The Department of Housing and Urban Development has been a model in government when it comes to reforming its hiring process.

But now the person running that transformation, HUD chief human capital officer Janie Payne, is under investigation by the agency’s inspector general.

Payne and a HUD spokesman confirm the Inspector General is investigating allegations of illegal hiring practices. The IG is looking at whether Payne exerted her influence so her daughter could be hired at HUD.


“We see the investigation as a way of reassuring everyone of the integrity of our HR system,” the HUD spokesman said in an interview with Federal News Radio. “If anything is found to be out of order, we are pretty sure we have the precise roadmap to get back on track. I don’t know where we are yet. We haven’t received anything back from the IG. We are anxiously awaiting that because we are working on transformation.”

Payne has been on paid administrative leave for about a month during the investigation-which is common practice during an investigation by the IG.

“Having done this for over 35 years in multiple federal agencies and in the private sector I have a stellar reputation,” Payne said in an interview with Federal News Radio. “I am anxious for this to be resolved so that my name can be cleared. That’s very important to me.”

Payne said her daughter was hired at HUD, but she had nothing to do with it and her daughter works for another organization in the agency.

One HUD source, who spoke on condition of anonymity because they didn’t get approval to speak on this matter, said it’s not uncommon throughout the government for relatives to work for the same agency.

The HUD spokesman said the IG received a call on its hotline to report fraud, waste or abuse and at the same time the agency’s deputy secretary had started looking into the allegations.

“These are rumors you can’t afford to take a pass on,” the spokesman said. “When a rumor about a system that is so critical as HR, the deputy secretary couldn’t afford to take a pass on it and as a result made the decision to refer the allegations to the IG.”

Payne, who also is the co-chairwoman of the CHCO Council’s performance management task force, said she’s not sure where the allegations are coming from.

“In my office, I’ve taken transformation seriously,” she said. “I’ve done a restructuring, made changes and am holding people accountable in ways that haven’t been done before. I guess there are probably some disgruntled people in my organization.
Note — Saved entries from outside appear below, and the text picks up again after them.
-- pv_equiv track=rewrite | github.com/nooncatt/Algorithms | Sorting/algo_hw1M.py | get_nul_optimal
-- ===== SOURCE A (Python) =====
-- def get_nul_optimal(arr):
--     new_arr = []
--     new_arr.append(arr[0])
--     # check if we have the same elements next to each other
--     for i in range(1, len(arr)):
--         if arr[i] != arr[i - 1]:
--             new_arr.append(arr[i])
--     # if the small element is between large elements, it will take more operations than it's not
--     for i in range(1, len(new_arr) - 1):
--         if new_arr[i - 1] > new_arr[i] and new_arr[i] < new_arr[i + 1]:
--             return "NO"
--     return "YES"
-- ===== SOURCE B (Python) =====
-- def get_nul_optimal(arr):
--     prev = arr[0]          # IndexError on empty input, like A
--     prevprev = None
--     for cur in arr[1:]:
--         if cur == prev:
--             continue
--         if prevprev is not None and prevprev > prev and prev < cur:
--             return "NO"
--         prevprev, prev = prev, cur
--     return "YES"
-- ===== Notes on version B (the rewrite author's own statement) =====
-- stated objective: simpler
-- what changed: Replaces A's two passes (build a deduplicated copy of the list, then index-scan it for a local minimum) with one streaming pass that keeps only the last two distinct values and never builds the intermediate list.
import Mathlib
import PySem

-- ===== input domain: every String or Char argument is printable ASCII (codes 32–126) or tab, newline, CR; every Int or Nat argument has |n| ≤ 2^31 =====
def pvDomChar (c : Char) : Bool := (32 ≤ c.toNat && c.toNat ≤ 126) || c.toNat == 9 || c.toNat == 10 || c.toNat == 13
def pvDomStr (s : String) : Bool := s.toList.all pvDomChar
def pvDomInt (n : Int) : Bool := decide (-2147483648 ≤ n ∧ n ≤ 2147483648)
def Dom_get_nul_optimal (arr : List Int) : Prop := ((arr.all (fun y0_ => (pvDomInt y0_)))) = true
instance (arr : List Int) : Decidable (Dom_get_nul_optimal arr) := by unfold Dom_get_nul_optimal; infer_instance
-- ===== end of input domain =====

-- B fuses A's dedup pass and index scan into one streaming pass over the list,
-- keeping only the last two distinct values (O(1) extra space instead of a copy).
-- ===== PORT A =====
-- first loop: new_arr gets arr[i] whenever arr[i] != arr[i-1] (p carries arr[i-1])
def pvDedup (p : Int) : List Int → List Int
  | [] => []
  | x :: xs => if x ≠ p then x :: pvDedup x xs else pvDedup x xs

-- second loop: for i in range(1, len(new_arr)-1), return "NO" on the first local minimum
def pvScan : List Int → String
  | a :: b :: c :: rest => if a > b ∧ b < c then "NO" else pvScan (b :: c :: rest)
  | _ => "YES"

def get_nul_optimal (arr : List Int) : String :=
  match arr with
  | [] => ""          -- Python raises IndexError on arr[0]; excluded by Pre_
  | a :: rest => pvScan (a :: pvDedup a rest)

-- ===== PORT B =====
-- one pass: prevprev (Option) and prev are the last two distinct values seen
def pvStream (prevprev : Option Int) (prev : Int) : List Int → String
  | [] => "YES"
  | cur :: rest =>
    if cur = prev then pvStream prevprev prev rest
    else
      match prevprev with
      | some q => if q > prev ∧ prev < cur then "NO" else pvStream (some prev) cur rest
      | none => pvStream (some prev) cur rest

def get_nul_optimal_alt (arr : List Int) : String :=
  match arr with
  | [] => ""          -- arr[0] raises IndexError in Python; excluded by Pre_
  | a :: rest => pvStream none a rest

-- ===== PRECONDITION & SPEC =====
-- Python A evaluates arr[0] and raises IndexError on the empty list.
def Pre_get_nul_optimal (arr : List Int) : Prop := arr ≠ []
instance (arr : List Int) : Decidable (Pre_get_nul_optimal arr) := by unfold Pre_get_nul_optimal; infer_instance
def pvWitness_get_nul_optimal : List Int := [2, 1, 2]
def Spec_get_nul_optimal (arr : List Int) (out : String) : Prop := out = get_nul_optimal_alt arr
instance (arr : List Int) (out : String) : Decidable (Spec_get_nul_optimal arr out) := by unfold Spec_get_nul_optimal; infer_instance

-- ===== CLAIM (what is proved, stated in full; the proofs are below) =====
def Claim_equal_get_nul_optimal : Prop := ∀ (arr : List Int), Dom_get_nul_optimal arr → Pre_get_nul_optimal arr → Spec_get_nul_optimal arr (get_nul_optimal arr)

-- ===== LEMMAS AND PROOFS =====
-- The streaming pass computes exactly the triple scan of the deduplicated list.
theorem pvStream_eq_pvScan (rest : List Int) : ∀ (p : Int),
    pvStream none p rest = pvScan (p :: pvDedup p rest) ∧
    ∀ (q : Int), pvStream (some q) p rest = pvScan (q :: p :: pvDedup p rest) := by
  induction rest with
  | nil => intro p; simp [pvStream, pvDedup, pvScan]
  | cons x xs ih =>
    intro p
    by_cases hx : x = p
    · subst hx
      simpa [pvStream, pvDedup] using ih x
    · constructor
      · simp [pvStream, pvDedup, hx, (ih x).2 p]
      · intro q
        simp [pvStream, pvDedup, hx]
        rw [(ih x).2 p]
        by_cases hqp : q > p ∧ p < x
        · simp [pvScan, hqp]
        · simp [pvScan, hqp]

-- ===== VERDICT (by name: the statement is the Claim_ definition above) =====
theorem get_nul_optimal_spec : Claim_equal_get_nul_optimal := by
  intro arr _ hpre
  unfold Spec_get_nul_optimal
  cases arr with
  | nil => exact absurd rfl hpre
  | cons a rest =>
    simp [get_nul_optimal, get_nul_optimal_alt, (pvStream_eq_pvScan rest a).1]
It could have very well come from that and things that people were unhappy about. I’ve been pushing some radical changes in my organization.”

Payne said she looks forward to having her name cleared and going back to HUD to continue transforming the agency’s hiring process.

“I’m very committed to the transformation and the secretary’s vision for HUD and I think that I’ve laid the foundation for extraordinary change in the organization and the agency is beginning to see the results from that,” Payne said. “I’m just anxious to move forward with great foundation and great group of people to accomplish agency objectives.”

Over the last year, HUD reduced its time to hire from more than 140 days to 76 days as of December 2010.